Get a used one. I sold my D7000 for $1000 a while back. I see them for $900 around FL now with low shutter clicks.


----------



## Kerbouchard (Jan 8, 2012)

You can get a used D90 for around $650...IMO, it's a much better value and would give you some room to buy a flash and a nice lens.  For me, the d7000 is just not worth it's hype and it's an upgrade I skipped.  I decided the d700 was a better fit and am happy I went that route.  In any case, the D90 is still a great camera.


----------



## MarkCSmith (Jan 8, 2012)

Kerbouchard said:


> You can get a used D90 for around $650...IMO, it's a much better value and would give you some room to buy a flash and a nice lens. For me, the d7000 is just not worth it's hype and it's an upgrade I skipped. I decided the d700 was a better fit and am happy I went that route. In any case, the D90 is still a great camera.

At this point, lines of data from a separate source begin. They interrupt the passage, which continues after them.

-- pv_equiv track=rewrite | github.com/prdlk/gh-commit | smartcommit.py | get_files_in_scope
-- ===== SOURCE A (Python) =====
-- def get_files_in_scope(files: list[str], paths: list[str]) -> list[str]:
--     matched = []
--     for f in files:
--         for path in paths:
--             if f.startswith(path):
--                 matched.append(f)
--                 break
--     return matched
-- ===== SOURCE B (Python) =====
-- def get_files_in_scope(files: list[str], paths: list[str]) -> list[str]:
--     # One hash set of all paths + the distinct prefix lengths: per file we do
--     # one set lookup per distinct path length instead of scanning every path.
--     path_set = set(paths)
--     lengths = sorted({len(p) for p in paths})
--     return [f for f in files if any(f[:L] in path_set for L in lengths)]
-- ===== Notes on version B (the rewrite author's own statement) =====
-- stated objective: faster
-- what changed: Replaces the per-file scan over all paths with a precomputed hash set of paths plus the sorted distinct path lengths: each file is tested by slicing it at each distinct length and doing one set lookup, so the inner scan over paths disappears.
import Mathlib
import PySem

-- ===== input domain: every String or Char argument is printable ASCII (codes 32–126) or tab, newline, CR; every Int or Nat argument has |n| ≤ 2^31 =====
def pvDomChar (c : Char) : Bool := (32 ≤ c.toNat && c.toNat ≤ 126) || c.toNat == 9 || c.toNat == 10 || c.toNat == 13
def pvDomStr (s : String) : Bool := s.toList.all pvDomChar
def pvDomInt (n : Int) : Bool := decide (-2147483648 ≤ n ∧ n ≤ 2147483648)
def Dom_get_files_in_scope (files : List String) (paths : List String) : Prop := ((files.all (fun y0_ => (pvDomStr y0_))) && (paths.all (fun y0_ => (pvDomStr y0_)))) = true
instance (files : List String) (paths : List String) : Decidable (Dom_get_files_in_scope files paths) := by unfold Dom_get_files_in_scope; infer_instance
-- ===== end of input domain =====

-- B replaces the per-file scan of all paths by one set of paths plus the sorted distinct
-- path lengths, checking each file with one set lookup per distinct length (objective: faster).


-- ===== PORT A =====
-- inner 'for path in paths: if f.startswith(path): …; break' — returns whether it broke
def pvAnyPrefixBreak (f : String) : List String → Bool
  | [] => false
  | p :: rest => if PySem.Str.startswith f p then true else pvAnyPrefixBreak f rest

def get_files_in_scope (files : List String) (paths : List String) : List String :=
  files.foldl (fun matched f => if pvAnyPrefixBreak f paths then matched ++ [f] else matched) []

-- ===== PORT B =====
def get_files_in_scope_alt (files : List String) (paths : List String) : List String :=
  let pathSet : PySem.Set String := PySem.Set.ofList paths
  let lengths : List Int :=
    PySem.List.sorted (PySem.Set.ofList (paths.map (fun p => PySem.Str.len p))) (fun x => x) false
  files.filter (fun f => lengths.any (fun L => PySem.Set.contains pathSet (PySem.Str.slice f none (some L))))

-- ===== PRECONDITION & SPEC =====
def Spec_get_files_in_scope (files : List String) (paths : List String) (out : List String) : Prop := out = get_files_in_scope_alt files paths
instance (files : List String) (paths : List String) (out : List String) : Decidable (Spec_get_files_in_scope files paths out) := by unfold Spec_get_files_in_scope; infer_instance

-- ===== CLAIM (what is proved, stated in full; the proofs are below) =====
def Claim_equal_get_files_in_scope : Prop := ∀ (files : List String) (paths : List String), Dom_get_files_in_scope files paths → Spec_get_files_in_scope files paths (get_files_in_scope files paths)

-- ===== LEMMAS AND PROOFS =====

-- A's inner loop is List.any of startswith
theorem pvAnyPrefixBreak_eq_any (f : String) (paths : List String) :
    pvAnyPrefixBreak f paths = paths.any (fun p => PySem.Str.startswith f p) := by
  induction paths with
  | nil => rfl
  | cons p rest ih =>
    by_cases h : PySem.Str.startswith f p <;> simp [pvAnyPrefixBreak, ih]

-- the per-file tests agree
theorem pv_test_eq (f : String) (paths : List String) :
    pvAnyPrefixBreak f paths =
      (PySem.List.sorted (PySem.Set.ofList (paths.map (fun p => PySem.Str.len p))) (fun x => x) false).any
        (fun L => PySem.Set.contains (PySem.Set.ofList paths) (PySem.Str.slice f none (some L))) := by
  rw [pvAnyPrefixBreak_eq_any, Bool.eq_iff_iff]
  simp only [List.any_eq_true, PySem.List.mem_sorted, PySem.Set.mem_ofList, List.mem_map,
    PySem.Str.startswith_eq, PySem.Chars.startswith_iff, PySem.Set.contains,
    List.contains_iff_mem, PySem.Set.mem_ofList]
  constructor
  · rintro ⟨p, hp, hpre⟩
    refine ⟨PySem.Str.len p, ⟨p, hp, rfl⟩, ?_⟩
    have hslice : (PySem.Str.slice f none (some (PySem.Str.len p))).toList = p.toList := by
      rw [PySem.Str.toList_slice]
      show PySem.List.slice f.toList none (some (PySem.Str.len p)) = p.toList
      rw [PySem.List.slice_to _ (by rw [PySem.Str.len_eq]; positivity), PySem.Str.len_eq,
          Int.toNat_natCast]
      exact (List.prefix_iff_eq_take.mp hpre).symm
    rw [String.toList_inj.mp hslice]; exact hp
  · rintro ⟨L, ⟨p, hp, hL⟩, hmem⟩
    refine ⟨_, hmem, ?_⟩
    have h0 : (0:Int) ≤ L := by rw [← hL, PySem.Str.len_eq]; positivity
    have : (PySem.Str.slice f none (some L)).toList = f.toList.take L.toNat := by
      rw [PySem.Str.toList_slice]
      show PySem.List.slice f.toList none (some L) = f.toList.take L.toNat
      exact PySem.List.slice_to _ h0
    rw [this]; exact List.take_prefix _ _

theorem get_files_in_scope_eq (files paths : List String) :
    get_files_in_scope files paths = get_files_in_scope_alt files paths := by
  unfold get_files_in_scope get_files_in_scope_alt
  have := PySem.List.foldl_append_if (fun f => pvAnyPrefixBreak f paths) (fun f => f) files []
  simp only [List.nil_append, List.map_id'] at this
  rw [this]
  exact List.filter_congr (fun f _ => pv_test_eq f paths)

-- ===== VERDICT (by name: the statement is the Claim_ definition above) =====
theorem get_files_in_scope_spec : Claim_equal_get_files_in_scope := by
  intro files paths _
  exact get_files_in_scope_eq files paths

Agreed. If the only reason (or even just the primary reason) you're upgrading is because you want a beefier body. Go with the D90.


----------



## cannpope (Jan 9, 2012)

I have my D7000 (little less than 5,000 shutter count) and a Sigma 17-50 2.8 OS HSM on ebay right now.


----------



## japjoe7 (Jan 9, 2012)

cannpope said:


> I have my D7000 (little less than 5,000 shutter count) and a Sigma 17-50 2.8 OS HSM on ebay right now.



what's your listing #?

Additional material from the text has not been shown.